Kakek bongkok dan kakek muka hitam ini berusia kurang lebih lima puluh tahun dan mereka adalah tokoh-tokoh tingkat tiga dari Hwa-i Kai-pang, maka tentu saja mereka memiliki kepandaian silat yang tinggi. Yang punggungnya bongkok itu terkenal dengan julukannya Tiat-ciang Sin-kai (Pengemis Sakti Tangan Besi), sedangkan yang bermuka hitam berjuluk Hek-bin Mo-kai (Pengemis Iblis Muka Hitam).

Karena mereka berdua maklum dan mendengar dari tiga orang pengemis tingkat lima betapa lihainya wanita itu, maka mereka maju berbareng dan serentak telah menyerang dengan senjata tongkat mereka.
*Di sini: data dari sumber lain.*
-- pv_equiv track=rewrite | github.com/vroomvroom314/Python-code-MiniProjects | Python Problems -SA/Week 9/lab9.py | powersOf3ToN
-- ===== SOURCE A (Python) =====
-- def powersOf3ToN(n, k =1):
--     if (n < 1):
--         return None
--     #gets rid negatives
--     elif (k > n):
--         return []
--     #base case to ensure that no more powers of three exist
--
--     else:
--         if (k <= n):
--             return [k] + powersOf3ToN(n, k*3)
-- ===== SOURCE B (Python) =====
-- def powersOf3ToN(n, k=1):
--     if n < 1:
--         return None
--     result = []
--     while k <= n:
--         result.append(k)
--         k *= 3
--     return result
-- ===== Notes on version B (the rewrite author's own statement) =====
-- stated objective: simpler
-- what changed: Replaces the recursive prepend with an iterative while loop accumulating the powers into a list.
import Mathlib
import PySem

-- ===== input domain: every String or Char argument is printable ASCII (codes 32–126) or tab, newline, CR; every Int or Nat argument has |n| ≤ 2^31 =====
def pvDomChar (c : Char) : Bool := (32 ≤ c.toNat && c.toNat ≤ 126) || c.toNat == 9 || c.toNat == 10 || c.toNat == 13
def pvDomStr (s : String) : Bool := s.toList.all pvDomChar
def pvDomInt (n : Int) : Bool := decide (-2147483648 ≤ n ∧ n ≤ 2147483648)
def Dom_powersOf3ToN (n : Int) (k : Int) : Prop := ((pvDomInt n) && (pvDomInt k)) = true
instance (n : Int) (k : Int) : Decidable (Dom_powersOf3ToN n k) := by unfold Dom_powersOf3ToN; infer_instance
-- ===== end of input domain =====

-- B replaces A's recursion with an iterative accumulation loop (same values, same order); not claimed faster.


-- ===== PORT A =====
-- Literal transliteration of A's recursion. For n ≥ 1 and k ≤ 0 the Python recursion
-- never terminates (RecursionError); those inputs are excluded by Pre_, and the
-- totality guard `k ≤ 0 → none` below only makes the recursion well-founded there.
def powersOf3ToN (n : Int) (k : Int) : Option (List Int) :=
  if h1 : n < 1 then none
  else if h2 : k > n then some []
  else if h3 : k ≤ 0 then none  -- totality guard; Python diverges here (outside Pre_)
  else (powersOf3ToN n (k * 3)).map (fun l => k :: l)
termination_by (n + 1 - k).toNat
decreasing_by omega

-- ===== PORT B =====
-- B's while loop: `while k <= n: result.append(k); k *= 3`. Same totality guard
-- 1 ≤ k (the Python loop also diverges for n ≥ 1, k ≤ 0, outside Pre_).
def powersOf3ToN_altGo (n : Int) (k : Int) (result : List Int) : List Int :=
  if _h : k ≤ n ∧ 1 ≤ k then powersOf3ToN_altGo n (k * 3) (result ++ [k]) else result
termination_by (n + 1 - k).toNat
decreasing_by omega

def powersOf3ToN_alt (n : Int) (k : Int) : Option (List Int) :=
  if n < 1 then none
  else some (powersOf3ToN_altGo n k [])

-- ===== PRECONDITION & SPEC =====
-- Pre_ excludes n ≥ 1 with k ≤ 0, where Python A (and B) recurse/loop forever (RecursionError).
def Pre_powersOf3ToN (n : Int) (k : Int) : Prop := n < 1 ∨ 1 ≤ k
instance (n : Int) (k : Int) : Decidable (Pre_powersOf3ToN n k) := by unfold Pre_powersOf3ToN; infer_instance
def pvWitness_powersOf3ToN : Int × Int := (40, 1)

def Spec_powersOf3ToN (n : Int) (k : Int) (out : Option (List Int)) : Prop := out = powersOf3ToN_alt n k
instance (n : Int) (k : Int) (out : Option (List Int)) : Decidable (Spec_powersOf3ToN n k out) := by unfold Spec_powersOf3ToN; infer_instance

-- ===== CLAIM (what is proved, stated in full; the proofs are below) =====
def Claim_equal_powersOf3ToN : Prop := ∀ (n : Int) (k : Int), Dom_powersOf3ToN n k → Pre_powersOf3ToN n k → Spec_powersOf3ToN n k (powersOf3ToN n k)

-- ===== LEMMAS AND PROOFS =====
lemma powersOf3ToN_key (n : Int) (hn : 1 ≤ n) :
    ∀ m : Nat, ∀ k : Int, 1 ≤ k → (n + 1 - k).toNat = m →
      ∃ L, powersOf3ToN n k = some L ∧ ∀ acc, powersOf3ToN_altGo n k acc = acc ++ L := by
  intro m
  induction m using Nat.strong_induction_on with
  | _ m ih =>
    intro k hk hm
    by_cases hkn : k > n
    · refine ⟨[], ?_, ?_⟩
      · rw [powersOf3ToN.eq_def]; simp [hkn]; omega
      · intro acc; rw [powersOf3ToN_altGo.eq_def]; simp; omega
    · obtain ⟨L, hA, hB⟩ := ih (n + 1 - k * 3).toNat (by omega) (k * 3) (by omega) rfl
      refine ⟨k :: L, ?_, ?_⟩
      · rw [powersOf3ToN.eq_def, hA]
        have h1 : ¬ n < 1 := by omega
        have h2 : ¬ k ≤ 0 := by omega
        simp [hkn, h1, h2]
      · intro acc
        rw [powersOf3ToN_altGo.eq_def]
        have : k ≤ n ∧ 1 ≤ k := ⟨by omega, hk⟩
        simp [this, hB]

-- ===== VERDICT (by name: the statement is the Claim_ definition above) =====
theorem powersOf3ToN_spec : Claim_equal_powersOf3ToN := by
  intro n k _ hpre
  unfold Spec_powersOf3ToN powersOf3ToN_alt
  by_cases hn : n < 1
  · rw [powersOf3ToN.eq_def]; simp [hn]
  · rcases hpre with h | hk
    · omega
    · obtain ⟨L, hA, hB⟩ := powersOf3ToN_key n (by omega) (n + 1 - k).toNat k hk rfl
      simp [hn, hA, hB []]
Melihat cara menyambarnya tongkat-tongkat itu maklumlah Kim Hong Liu-nio bahwa dia menghadapi lawan yang cukup tangguh dan cepat dia menggerakkan tubuhnya mengelak ke belakang. Dua sinar hitam dari tongkat itu menyambar dahsyat di dekat tubuhnya.

“Wuuut! Wuuutt!”

Ujung-ujung tongkat itu sebelum menyentuh tanah, telah ditahan oleh para pemegangnya dan kelihatan ujung tongkat itu menggetar hebat sampai mengeluarkan suara “wrrrrr!” saking kerasnya sambaran itu dan kini ditahan oleh dua orang kakek pengemis. Kemudian tongkat itu menyambar lagi dan Kim Hong Liu-nio sudah didesak dan dihujani serangan bertubi-tubi yang kesemuanya mengandung tenaga kuat sekali.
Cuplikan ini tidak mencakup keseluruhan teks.